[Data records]

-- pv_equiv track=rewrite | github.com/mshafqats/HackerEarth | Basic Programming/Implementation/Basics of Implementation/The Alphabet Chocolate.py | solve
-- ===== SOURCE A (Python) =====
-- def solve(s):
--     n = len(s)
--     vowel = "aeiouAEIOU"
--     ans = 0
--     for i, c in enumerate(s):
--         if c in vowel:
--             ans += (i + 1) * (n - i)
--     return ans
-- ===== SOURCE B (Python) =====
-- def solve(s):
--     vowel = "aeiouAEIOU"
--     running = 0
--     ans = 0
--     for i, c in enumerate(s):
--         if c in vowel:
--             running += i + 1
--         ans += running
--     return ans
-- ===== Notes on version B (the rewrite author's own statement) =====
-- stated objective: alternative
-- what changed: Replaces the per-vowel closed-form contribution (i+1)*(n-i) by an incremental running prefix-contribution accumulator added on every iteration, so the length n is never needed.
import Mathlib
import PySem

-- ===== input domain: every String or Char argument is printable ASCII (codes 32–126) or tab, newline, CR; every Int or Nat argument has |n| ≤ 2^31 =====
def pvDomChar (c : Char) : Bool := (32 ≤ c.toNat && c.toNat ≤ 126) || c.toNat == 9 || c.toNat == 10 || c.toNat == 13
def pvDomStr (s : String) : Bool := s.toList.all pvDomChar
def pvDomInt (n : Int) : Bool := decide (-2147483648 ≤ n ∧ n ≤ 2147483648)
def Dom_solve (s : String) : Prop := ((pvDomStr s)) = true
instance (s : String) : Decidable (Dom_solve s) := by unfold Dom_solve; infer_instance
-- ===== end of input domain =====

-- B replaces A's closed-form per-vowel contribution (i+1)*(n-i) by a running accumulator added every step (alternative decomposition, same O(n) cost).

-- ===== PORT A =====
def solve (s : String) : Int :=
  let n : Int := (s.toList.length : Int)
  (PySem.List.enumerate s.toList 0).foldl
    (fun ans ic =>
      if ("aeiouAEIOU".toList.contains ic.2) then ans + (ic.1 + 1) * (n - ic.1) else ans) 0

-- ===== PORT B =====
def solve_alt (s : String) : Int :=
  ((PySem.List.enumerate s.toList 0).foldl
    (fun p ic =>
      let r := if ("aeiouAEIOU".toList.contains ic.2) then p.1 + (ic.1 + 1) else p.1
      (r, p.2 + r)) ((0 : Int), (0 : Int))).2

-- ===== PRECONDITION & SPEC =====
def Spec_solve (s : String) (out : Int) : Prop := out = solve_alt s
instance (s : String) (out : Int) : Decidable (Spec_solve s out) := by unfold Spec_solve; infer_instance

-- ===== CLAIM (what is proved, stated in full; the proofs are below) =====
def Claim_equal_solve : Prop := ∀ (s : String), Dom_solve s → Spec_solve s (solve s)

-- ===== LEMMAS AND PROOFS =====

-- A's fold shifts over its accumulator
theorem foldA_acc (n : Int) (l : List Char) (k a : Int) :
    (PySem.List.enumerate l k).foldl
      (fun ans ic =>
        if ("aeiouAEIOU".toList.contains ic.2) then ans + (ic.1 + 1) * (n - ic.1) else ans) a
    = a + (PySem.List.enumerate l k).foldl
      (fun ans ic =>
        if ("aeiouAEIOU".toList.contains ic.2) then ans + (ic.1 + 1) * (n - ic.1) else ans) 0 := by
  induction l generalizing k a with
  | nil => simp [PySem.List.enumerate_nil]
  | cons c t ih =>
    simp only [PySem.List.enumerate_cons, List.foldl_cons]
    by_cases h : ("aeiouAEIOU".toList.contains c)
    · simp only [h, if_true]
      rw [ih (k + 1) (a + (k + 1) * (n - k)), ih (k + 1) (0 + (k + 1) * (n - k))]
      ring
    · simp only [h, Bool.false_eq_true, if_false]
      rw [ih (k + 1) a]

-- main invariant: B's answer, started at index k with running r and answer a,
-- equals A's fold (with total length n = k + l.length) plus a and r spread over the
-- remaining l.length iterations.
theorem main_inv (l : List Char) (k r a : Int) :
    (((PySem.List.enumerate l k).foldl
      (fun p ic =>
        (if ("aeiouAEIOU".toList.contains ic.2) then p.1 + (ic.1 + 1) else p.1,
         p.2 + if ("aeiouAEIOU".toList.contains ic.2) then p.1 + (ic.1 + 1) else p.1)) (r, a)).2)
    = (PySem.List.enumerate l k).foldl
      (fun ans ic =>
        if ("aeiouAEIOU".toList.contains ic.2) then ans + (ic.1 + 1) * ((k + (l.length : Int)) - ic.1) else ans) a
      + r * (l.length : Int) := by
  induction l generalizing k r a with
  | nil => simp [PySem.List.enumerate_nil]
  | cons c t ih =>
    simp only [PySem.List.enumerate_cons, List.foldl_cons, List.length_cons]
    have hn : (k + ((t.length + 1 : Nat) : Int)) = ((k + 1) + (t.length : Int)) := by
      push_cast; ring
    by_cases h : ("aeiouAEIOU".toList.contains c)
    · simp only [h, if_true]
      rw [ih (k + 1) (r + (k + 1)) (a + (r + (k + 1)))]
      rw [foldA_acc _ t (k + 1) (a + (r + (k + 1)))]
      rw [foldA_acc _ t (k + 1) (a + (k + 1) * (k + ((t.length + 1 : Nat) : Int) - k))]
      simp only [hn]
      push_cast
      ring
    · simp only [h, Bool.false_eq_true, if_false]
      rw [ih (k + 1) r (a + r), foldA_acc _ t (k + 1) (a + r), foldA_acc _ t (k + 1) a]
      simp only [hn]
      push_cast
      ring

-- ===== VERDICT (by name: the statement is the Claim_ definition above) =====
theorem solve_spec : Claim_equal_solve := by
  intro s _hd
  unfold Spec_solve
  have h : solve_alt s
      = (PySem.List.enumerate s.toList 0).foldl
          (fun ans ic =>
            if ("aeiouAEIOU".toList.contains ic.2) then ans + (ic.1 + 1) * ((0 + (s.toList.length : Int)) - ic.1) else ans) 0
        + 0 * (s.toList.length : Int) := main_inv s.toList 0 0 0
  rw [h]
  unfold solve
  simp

### Exercise requirements
Only the last part of the entries above is needed: please copy the line with "intro s _hd" and each line after it exactly.

### Answer space
  intro s _hd
  unfold Spec_solve
  have h : solve_alt s
      = (PySem.List.enumerate s.toList 0).foldl
          (fun ans ic =>
            if ("aeiouAEIOU".toList.contains ic.2) then ans + (ic.1 + 1) * ((0 + (s.toList.length : Int)) - ic.1) else ans) 0
        + 0 * (s.toList.length : Int) := main_inv s.toList 0 0 0
  rw [h]
  unfold solve
  simp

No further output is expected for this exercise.